3. The microporous substrate according to claim 1, wherein the micropores have a rectangular cross section.

4. The microporous substrate according to claim 1, wherein the micropores have a square cross section.

5. The microporous substrate according to claim 1, wherein the micropores have a circular cross section.

6. The microporous substrate according to claim 1, wherein in which tapering of the micropore walls is conical, spherical, or parabolic.

7. The microporous substrate according to claim 1, wherein a micropore dimension on the side opposite the side of the widened micropores are substantially smaller thereby providing structural stability.

8. The microporous substrate according to claim 1, wherein the micropores are of uniform dimensions and morphology.

9. The microporous substrate according to claim 1, further comprising reinforcement ribs to provide structural stability.

10. The microporous substrate according to claim 9, wherein the reinforcement ribs are an integral part of the microporous substrate.

11. The microporous substrate according to claim 9, wherein the reinforcement ribs are separate from the microporous substrate and made in a form of a rigid supporting mesh.

12. The microporous substrate according to claim 11, wherein said microporous substrate is attached to a supporting mesh placed on the surface of said microporous substrate having the smaller micropore openings.
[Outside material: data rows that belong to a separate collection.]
theorem set_getD (l : List Char) (n k : Nat) (c d : Char) (h : n < l.length) :
    (l.set n c).getD k d = if k = n then c else l.getD k d := by
  simp only [List.getD_eq_getElem?_getD, List.getElem?_set]
  by_cases hk : k = n
  · subst hk; simp [h]
  · have hnk : n ≠ k := fun he => hk he.symm
    simp [hnk, hk]

theorem patch_row_toList (s : List String) (i j : Int) (h0 : 0 ≤ i) (h1 : i < (s.length : Int))
    (hj0 : 0 ≤ j) (hjl : j < ((mRow s i).length : Int)) :
    (PySem.Str.join "" [PySem.Str.slice (PySem.List.pyGetD s i "") none (some j), ".",
                        PySem.Str.slice (PySem.List.pyGetD s i "") (some (j + 1)) none]).toList
      = (mRow s i).set j.toNat '.' := by
  rw [PySem.Str.toList_join]
  show PySem.Chars.join "".toList _ = _
  rw [show ("".toList) = ([] : List Char) from rfl,
    show PySem.Chars.join = fun s l => List.intercalate s l from rfl]
  simp only [List.map, intercalate_nil_flatten, List.flatten]
  have hbr : ∀ (str : String) (a b : Option Int),
      (PySem.Str.slice str a b).toList = PySem.List.slice str.toList a b := by
    intro str a b
    simp [PySem.Str.slice]
  have hs1 : (PySem.Str.slice (PySem.List.pyGetD s i "") none (some j)).toList
      = List.take j.toNat (mRow s i) := by
    rw [hbr, pyGetD_row s i h0 h1]
    exact PySem.List.slice_to _ hj0
  have hs2 : (PySem.Str.slice (PySem.List.pyGetD s i "") (some (j + 1)) none).toList
      = List.drop (j.toNat + 1) (mRow s i) := by
    rw [hbr, pyGetD_row s i h0 h1, PySem.List.slice_from _ (by omega)]
    congr 1
    omega
  rw [hs1, hs2, List.set_eq_take_append_cons_drop]
  rw [if_pos (by omega)]
  simp [show (".".toList) = ['.'] from rfl]

theorem relA_patch (t : List String) (R : List (Int × Int)) (s : List String)
    (h : RelA t R s) (p : Int × Int) (hc : mCand t p) :
    RelA t (R ++ [p]) (pvPatchRow s p) := by
  obtain ⟨pi, pj⟩ := p
  obtain ⟨hi1, hi2, hj1, hj2, hat⟩ := hc
  obtain ⟨hlen, hrow⟩ := h
  simp only at hi1 hi2 hj1 hj2 hat
  have h0 : (0 : Int) ≤ pi := by omega
  have h1 : pi < (s.length : Int) := by
    rw [hlen]; omega
  have hrl := (hrow pi).1
  have hjlt : pj < ((mRow s pi).length : Int) := by rw [hrl]; omega
  have hnew := patch_row_toList s pi pj h0 h1 (by omega) hjlt
  unfold pvPatchRow
  simp only
  rw [PySem.List.pySetD_of_nonneg _ _ h0]
  set newRow := PySem.Str.join "" [PySem.Str.slice (PySem.List.pyGetD s pi "") none (some pj), ".",
    PySem.Str.slice (PySem.List.pyGetD s pi "") (some (pj + 1)) none] with hnr
  have hrow' : ∀ i' : Int, mRow (s.set pi.toNat newRow) i'
      = if i' = pi then (mRow s pi).set pj.toNat '.' else mRow s i' := by
    intro i'
    by_cases he : i' = pi
    · rw [he, if_pos rfl]
      unfold mRow
      rw [if_pos (by simp; omega), if_pos (by constructor <;> omega)]
      have : (s.set pi.toNat newRow).getD pi.toNat "" = newRow := by
        simp [List.getD_eq_getElem?_getD, List.getElem?_set]
        rw [if_pos (by omega)]
        rfl
      rw [this, hnew]
      unfold mRow
      rw [if_pos (by constructor <;> omega)]
    · rw [if_neg he]
      unfold mRow
      by_cases hin : 0 ≤ i' ∧ i' < (s.length : Int)
      · rw [if_pos (by simp; omega), if_pos hin]
        have hne : pi.toNat ≠ i'.toNat := by omega
        simp [List.getD_eq_getElem?_getD, hne]
      · rw [if_neg (by simp at hin ⊢; omega), if_neg hin]
  refine ⟨by simp [hlen], fun i' => ⟨?_, ?_⟩⟩
  · rw [hrow' i']
    by_cases he : i' = pi
    · rw [he, if_pos rfl]
      simp [hrl]
    · rw [if_neg he]
      exact (hrow i').1
  · intro j' hj'0 hj'lt
    rw [hrow' i']
    by_cases he : i' = pi
    · rw [he] at hj'lt ⊢
      rw [if_pos rfl]
      rw [set_getD _ _ _ _ _ (by omega)]
      by_cases hjj : j' = pj
      · subst hjj
        rw [if_pos rfl, if_pos (by simp)]
      · have hne : (pi, j') ≠ (pi, pj) := by simp [hjj]
        have hcont : (R ++ [(pi, pj)]).contains (pi, j') = R.contains (pi, j') := by
          simp [hne]
        rw [if_neg (by omega), hcont]
        exact (hrow pi).2 j' hj'0 hj'lt
    · rw [if_neg he]
      have hne : (i', j') ≠ (pi, pj) := by simp [he]
      have hcont : (R ++ [(pi, pj)]).contains (i', j') = R.contains (i', j') := by
        simp [hne]
      rw [hcont]
      exact (hrow i').2 j' hj'0 hj'lt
13. The microporous substrate according to claim 12, wherein said microporous substrate is placed between two supporting meshes placed on the opposite sides of said microporous substrate.
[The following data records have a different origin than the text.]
-- pv_equiv track=rewrite | github.com/eliasubz/AHLT | 1.2.NERC-NN/bin/analyze_results.py | decode_feat_str
-- ===== SOURCE A (Python) =====
-- FEAT_DECODE = {
--     "Or": "ortho",
--     "EF": "ext_full",
--     "EP": "ext_part",
--     "DM": "drug_morph",
--     "Gk": "greek",
--     "Ln": "length",
--     "Sp": "spacy",
--     "Sh": "shape",
--     "BL": "biolex",
-- }
--
-- def decode_feat_str(s):
--     """Turn 'OrEFEP' → 'ortho+ext_full+ext_part'."""
--     decoded = []
--     i = 0
--     while i < len(s):
--         matched = False
--         for code in sorted(FEAT_DECODE, key=len, reverse=True):
--             if s[i:].startswith(code):
--                 decoded.append(FEAT_DECODE[code])
--                 i += len(code)
--                 matched = True
--                 break
--         if not matched:
--             decoded.append(s[i])
--             i += 1
--     return "+".join(decoded)
-- ===== SOURCE B (Python) =====
-- FEAT_DECODE = {
--     "Or": "ortho",
--     "EF": "ext_full",
--     "EP": "ext_part",
--     "DM": "drug_morph",
--     "Gk": "greek",
--     "Ln": "length",
--     "Sp": "spacy",
--     "Sh": "shape",
--     "BL": "biolex",
-- }
--
-- def decode_feat_str(s):
--     """Turn 'OrEFEP' → 'ortho+ext_full+ext_part'."""
--     tokens = []
--     i = 0
--     while i < len(s):
--         tok = s[i:i + 2]
--         if tok in FEAT_DECODE:
--             i += 2
--         else:
--             tok = s[i]
--             i += 1
--         tokens.append(tok)
--     return "+".join(FEAT_DECODE.get(t, t) for t in tokens)
-- ===== Notes on version B (the rewrite author's own statement) =====
-- stated objective: faster
-- what changed: B tokenizes the string in one pass by testing the 2-char slice directly for dict membership and then decodes the token list with a single join, instead of A's per-position inner loop that re-sorts the key list and runs startswith for each candidate code.
import Mathlib
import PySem

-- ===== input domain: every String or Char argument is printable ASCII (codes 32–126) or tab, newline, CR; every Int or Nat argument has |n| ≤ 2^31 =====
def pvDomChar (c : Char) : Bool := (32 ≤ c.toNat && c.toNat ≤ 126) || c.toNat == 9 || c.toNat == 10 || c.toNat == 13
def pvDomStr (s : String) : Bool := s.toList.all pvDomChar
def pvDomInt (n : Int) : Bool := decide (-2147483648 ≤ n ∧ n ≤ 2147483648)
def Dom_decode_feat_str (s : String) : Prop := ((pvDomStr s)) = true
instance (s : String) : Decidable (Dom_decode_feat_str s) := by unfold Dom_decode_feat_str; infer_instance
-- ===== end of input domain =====

-- B replaces A's per-position inner loop (which re-sorts the key list and runs startswith on
-- each candidate) by a one-pass tokenizer using a direct dict-membership test on the 2-char
-- slice, then decodes the token list with a single join; measurably faster by a constant factor.

-- ===== PORT A =====
-- the module constant FEAT_DECODE (shared by both ports, like the Python module constant)
def featDecode : PySem.Dict String String :=
  PySem.Dict.ofList [("Or","ortho"),("EF","ext_full"),("EP","ext_part"),("DM","drug_morph"),
                     ("Gk","greek"),("Ln","length"),("Sp","spacy"),("Sh","shape"),("BL","biolex")]

-- sorted(FEAT_DECODE, key=len, reverse=True)  (A recomputes it each iteration; it is a pure
-- constant, so hoisting it is value-preserving)
def sortedCodesA : List String :=
  PySem.List.sorted (PySem.Dict.keys featDecode) (fun c => c.length) true

-- the inner 'for code in …: if s[i:].startswith(code): … break' loop, returning the found code
def findCodeA : List String → List Char → Option String
  | [], _ => none
  | code :: rest, rem =>
    if PySem.Chars.startswith rem code.toList then some code else findCodeA rest rem

-- needed by loopA's termination: the found code is one of the candidates
theorem findCodeA_mem {codes : List String} {rem : List Char} {code : String}
    (h : findCodeA codes rem = some code) : code ∈ codes := by
  induction codes with
  | nil => simp [findCodeA] at h
  | cons c rest ih =>
    by_cases hc : PySem.Chars.startswith rem c.toList
    · simp [findCodeA, hc] at h; simp [h]
    · simp [findCodeA, hc] at h; exact List.mem_cons_of_mem _ (ih h)

-- the while-loop of A: rem is s[i:], acc is 'decoded'
def loopA : List Char → List String → List String
  | [], acc => acc
  | c :: tail, acc =>
    match hf : findCodeA sortedCodesA (c :: tail) with
    | some code =>
        -- FEAT_DECODE[code]: the key is always present (code ∈ keys), so the "" default is never used
        loopA ((c :: tail).drop code.toList.length) (acc ++ [PySem.Dict.getD featDecode code ""])
    | none => loopA tail (acc ++ [String.ofList [c]])
  termination_by rem _ => rem.length
  decreasing_by
  · have hmem := findCodeA_mem hf
    have h2 : code.toList.length = 2 := by
      have : ∀ x ∈ sortedCodesA, x.toList.length = 2 := by decide
      exact this _ hmem
    simp [h2]
  · simp

def decode_feat_str (s : String) : String :=
  PySem.Str.join "+" (loopA s.toList [])

-- ===== PORT B =====
-- the tokenizing while-loop of B: rem is s[i:], acc is 'tokens'
def tokenLoopB : List Char → List String → List String
  | [], acc => acc
  | c :: tail, acc =>
    let tok := String.ofList ((c :: tail).take 2)     -- s[i:i+2]
    if PySem.Dict.contains featDecode tok then
      tokenLoopB ((c :: tail).drop 2) (acc ++ [tok])
    else
      tokenLoopB tail (acc ++ [String.ofList [c]])    -- tok = s[i]
  termination_by rem _ => rem.length
  decreasing_by
  · simp
  · simp

def decode_feat_str_alt (s : String) : String :=
  PySem.Str.join "+" ((tokenLoopB s.toList []).map (fun t => PySem.Dict.getD featDecode t t))

-- ===== PRECONDITION & SPEC =====
def Spec_decode_feat_str (s : String) (out : String) : Prop := out = decode_feat_str_alt s
instance (s : String) (out : String) : Decidable (Spec_decode_feat_str s out) := by unfold Spec_decode_feat_str; infer_instance

-- ===== CLAIM (what is proved, stated in full; the proofs are below) =====
def Claim_equal_decode_feat_str : Prop := ∀ (s : String), Dom_decode_feat_str s → Spec_decode_feat_str s (decode_feat_str s)

-- ===== LEMMAS AND PROOFS =====

-- the literal values of the two port-level constants
theorem sortedCodesA_eq : sortedCodesA = ["Or","EF","EP","DM","Gk","Ln","Sp","Sh","BL"] := by decide

theorem keys_featDecode : (featDecode).keys = ["Or","EF","EP","DM","Gk","Ln","Sp","Sh","BL"] := by decide

-- a two-character code never starts a one-character remainder
theorem sw_single (a b c : Char) : PySem.Chars.startswith [c] [a,b] = false := by
  rw [Bool.eq_false_iff]
  intro h
  rcases (PySem.Chars.startswith_iff _ _).mp h with ⟨t, ht⟩
  simp at ht

theorem sw_two (a b c1 c2 : Char) (rest : List Char) :
    PySem.Chars.startswith (c1 :: c2 :: rest) [a,b] = (decide (c1 = a) && decide (c2 = b)) := by
  rw [Bool.eq_iff_iff, PySem.Chars.startswith_iff]
  constructor
  · rintro ⟨t, ht⟩
    simp at ht
    simp [ht.1, ht.2.1]
  · intro h
    simp at h
    exact ⟨rest, by simp [h.1, h.2]⟩

-- lookup with contains = true does not depend on the default
theorem getD_default_irrel (d : PySem.Dict String String) (k a b : String)
    (h : d.contains k = true) : d.getD k a = d.getD k b := by
  rw [PySem.Dict.getD_eq_get?_getD, PySem.Dict.getD_eq_get?_getD]
  have hs : (d.get? k).isSome := by
    rw [← PySem.Dict.contains_eq_isSome_get? d k]; exact h
  rcases Option.isSome_iff_exists.mp hs with ⟨v, hv⟩
  simp [hv]

-- which two-character strings are keys of FEAT_DECODE
theorem contains_two (c1 c2 : Char) : (PySem.Dict.contains featDecode (String.ofList [c1,c2]) = true) ↔
    (c1 = 'O' ∧ c2 = 'r') ∨ (c1 = 'E' ∧ c2 = 'F') ∨ (c1 = 'E' ∧ c2 = 'P') ∨ (c1 = 'D' ∧ c2 = 'M') ∨
    (c1 = 'G' ∧ c2 = 'k') ∨ (c1 = 'L' ∧ c2 = 'n') ∨ (c1 = 'S' ∧ c2 = 'p') ∨ (c1 = 'S' ∧ c2 = 'h') ∨
    (c1 = 'B' ∧ c2 = 'L') := by
  rw [PySem.Dict.contains_iff_mem_keys, keys_featDecode]
  simp [String.ext_iff]

-- no one-character string is a key
theorem contains_one (c : Char) : PySem.Dict.contains featDecode (String.ofList [c]) = false := by
  rw [Bool.eq_false_iff, Ne, PySem.Dict.contains_iff_mem_keys, keys_featDecode]
  simp [String.ext_iff]

-- A's inner loop finds exactly the dict key starting at position i (codes are the keys, all of length 2)
set_option maxHeartbeats 2000000 in
theorem stepA (c1 c2 : Char) (rest : List Char) :
    findCodeA sortedCodesA (c1 :: c2 :: rest) =
      (if PySem.Dict.contains featDecode (String.ofList [c1, c2]) then some (String.ofList [c1, c2]) else none) := by
  rw [sortedCodesA_eq]
  simp only [findCodeA,
    show ("Or".toList) = ['O','r'] from by decide, show ("EF".toList) = ['E','F'] from by decide,
    show ("EP".toList) = ['E','P'] from by decide, show ("DM".toList) = ['D','M'] from by decide,
    show ("Gk".toList) = ['G','k'] from by decide, show ("Ln".toList) = ['L','n'] from by decide,
    show ("Sp".toList) = ['S','p'] from by decide, show ("Sh".toList) = ['S','h'] from by decide,
    show ("BL".toList) = ['B','L'] from by decide, sw_two]
  by_cases h1 : c1 = 'O' ∧ c2 = 'r'
  · obtain ⟨rfl, rfl⟩ := h1; decide
  rw [if_neg (by simpa using h1)]
  by_cases h2 : c1 = 'E' ∧ c2 = 'F'
  · obtain ⟨rfl, rfl⟩ := h2; decide
  rw [if_neg (by simpa using h2)]
  by_cases h3 : c1 = 'E' ∧ c2 = 'P'
  · obtain ⟨rfl, rfl⟩ := h3; decide
  rw [if_neg (by simpa using h3)]
  by_cases h4 : c1 = 'D' ∧ c2 = 'M'
  · obtain ⟨rfl, rfl⟩ := h4; decide
  rw [if_neg (by simpa using h4)]
  by_cases h5 : c1 = 'G' ∧ c2 = 'k'
  · obtain ⟨rfl, rfl⟩ := h5; decide
  rw [if_neg (by simpa using h5)]
  by_cases h6 : c1 = 'L' ∧ c2 = 'n'
  · obtain ⟨rfl, rfl⟩ := h6; decide
  rw [if_neg (by simpa using h6)]
  by_cases h7 : c1 = 'S' ∧ c2 = 'p'
  · obtain ⟨rfl, rfl⟩ := h7; decide
  rw [if_neg (by simpa using h7)]
  by_cases h8 : c1 = 'S' ∧ c2 = 'h'
  · obtain ⟨rfl, rfl⟩ := h8; decide
  rw [if_neg (by simpa using h8)]
  by_cases h9 : c1 = 'B' ∧ c2 = 'L'
  · obtain ⟨rfl, rfl⟩ := h9; decide
  rw [if_neg (by simpa using h9)]
  have hc : ¬ (PySem.Dict.contains featDecode (String.ofList [c1, c2]) = true) := by
    rw [contains_two]; tauto
  rw [if_neg hc]

theorem findCodeA_single (c : Char) : findCodeA sortedCodesA [c] = none := by
  rw [sortedCodesA_eq]
  simp [findCodeA, sw_single]

-- the common token list both loops produce
def toks : List Char → List String
  | [] => []
  | [c] => [String.ofList [c]]
  | c1 :: c2 :: rest =>
    if PySem.Dict.contains featDecode (String.ofList [c1, c2]) then
      String.ofList [c1, c2] :: toks rest
    else
      String.ofList [c1] :: toks (c2 :: rest)

theorem tokenLoopB_eq_aux (n : Nat) : ∀ (cs : List Char), cs.length ≤ n → ∀ (acc : List String),
    tokenLoopB cs acc = acc ++ toks cs := by
  induction n with
  | zero =>
    intro cs h acc
    have : cs = [] := List.length_eq_zero_iff.mp (Nat.le_zero.mp h)
    subst this
    simp [tokenLoopB, toks]
  | succ n ih =>
    intro cs h acc
    match cs with
    | [] => simp [tokenLoopB, toks]
    | [c] =>
      rw [tokenLoopB.eq_2]
      simp only [List.take_succ_cons, List.take_nil, List.drop_succ_cons, List.drop_nil]
      rw [if_neg (by rw [contains_one]; simp), tokenLoopB.eq_1]
      simp [toks]
    | c1 :: c2 :: rest =>
      rw [tokenLoopB.eq_2]
      simp only [List.take_succ_cons, List.take_zero, List.drop_succ_cons, List.drop_zero]
      by_cases hc : PySem.Dict.contains featDecode (String.ofList [c1, c2]) = true
      · rw [if_pos hc, ih rest (by simp at h ⊢; omega)]
        simp [toks, hc]
      · rw [if_neg hc, ih (c2 :: rest) (by simp at h ⊢; omega)]
        simp [toks, hc]

theorem tokenLoopB_eq (cs : List Char) (acc : List String) :
    tokenLoopB cs acc = acc ++ toks cs :=
  tokenLoopB_eq_aux cs.length cs le_rfl acc

theorem loopA_eq_aux (n : Nat) : ∀ (cs : List Char), cs.length ≤ n → ∀ (acc : List String),
    loopA cs acc = acc ++ (toks cs).map (fun t => PySem.Dict.getD featDecode t t) := by
  induction n with
  | zero =>
    intro cs h acc
    have : cs = [] := List.length_eq_zero_iff.mp (Nat.le_zero.mp h)
    subst this
    simp [loopA, toks]
  | succ n ih =>
    intro cs h acc
    match cs with
    | [] => simp [loopA, toks]
    | [c] =>
      rw [loopA.eq_2]
      split
      · next code heq => rw [findCodeA_single] at heq; exact absurd heq (by simp)
      · next heq =>
        rw [loopA.eq_1]
        simp only [toks, List.map]
        rw [PySem.Dict.getD_of_not_contains _ _ (contains_one c)]
    | c1 :: c2 :: rest =>
      rw [loopA.eq_2]
      split
      · next code heq =>
        rw [stepA] at heq
        by_cases hc : PySem.Dict.contains featDecode (String.ofList [c1, c2]) = true
        · rw [if_pos hc] at heq
          injection heq with heq
          subst heq
          have hdrop : (c1 :: c2 :: rest).drop (String.ofList [c1, c2]).toList.length = rest := by simp
          rw [hdrop, ih rest (by simp at h ⊢; omega)]
          simp only [toks, if_pos hc, List.map, List.append_assoc, List.cons_append,
            List.nil_append]
          rw [getD_default_irrel _ _ _ (String.ofList [c1, c2]) hc]
        · rw [if_neg hc] at heq; exact absurd heq (by simp)
      · next heq =>
        rw [stepA] at heq
        by_cases hc : PySem.Dict.contains featDecode (String.ofList [c1, c2]) = true
        · rw [if_pos hc] at heq; exact absurd heq (by simp)
        · rw [ih (c2 :: rest) (by simp at h ⊢; omega)]
          simp only [toks, if_neg hc, List.map, List.append_assoc, List.cons_append,
            List.nil_append]
          rw [PySem.Dict.getD_of_not_contains _ _ (contains_one c1)]

theorem loopA_eq (cs : List Char) (acc : List String) :
    loopA cs acc = acc ++ (toks cs).map (fun t => PySem.Dict.getD featDecode t t) :=
  loopA_eq_aux cs.length cs le_rfl acc

-- ===== VERDICT (by name: the statement is the Claim_ definition above) =====
theorem decode_feat_str_spec : Claim_equal_decode_feat_str := by
  intro s _
  unfold Spec_decode_feat_str decode_feat_str decode_feat_str_alt
  rw [loopA_eq, tokenLoopB_eq]
  simp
14. The microporous substrate according to claim 1, wherein the microporous substrate has a thickness of between 0.15 to about 0.75 mm.

15. The microporous substrate according to claim 1, wherein the tapered surface of a micropore is covered with a reflective coating.

16. The microporous substrate according to claim 1, wherein the microporous substrate is made of silicon.

17. The microporous substrate according to claim 1, wherein the microporous substrate is made of a material that is opaque such that light from one micropore cannot be transmitted to neighboring micropores with the microporous substrate.

18. The microporous substrate according to claim 1, wherein the microporous substrate is generally planar.

19. A method for manufacturing the microporous substrate according claim 1, comprising:

performing electrochemical etching of silicon to manufacture the microporous substrate.

20. A method for manufacturing the microporous substrate according claim 1, comprising:

embossing or molding of a plastic material to manufacture the microporous substrate.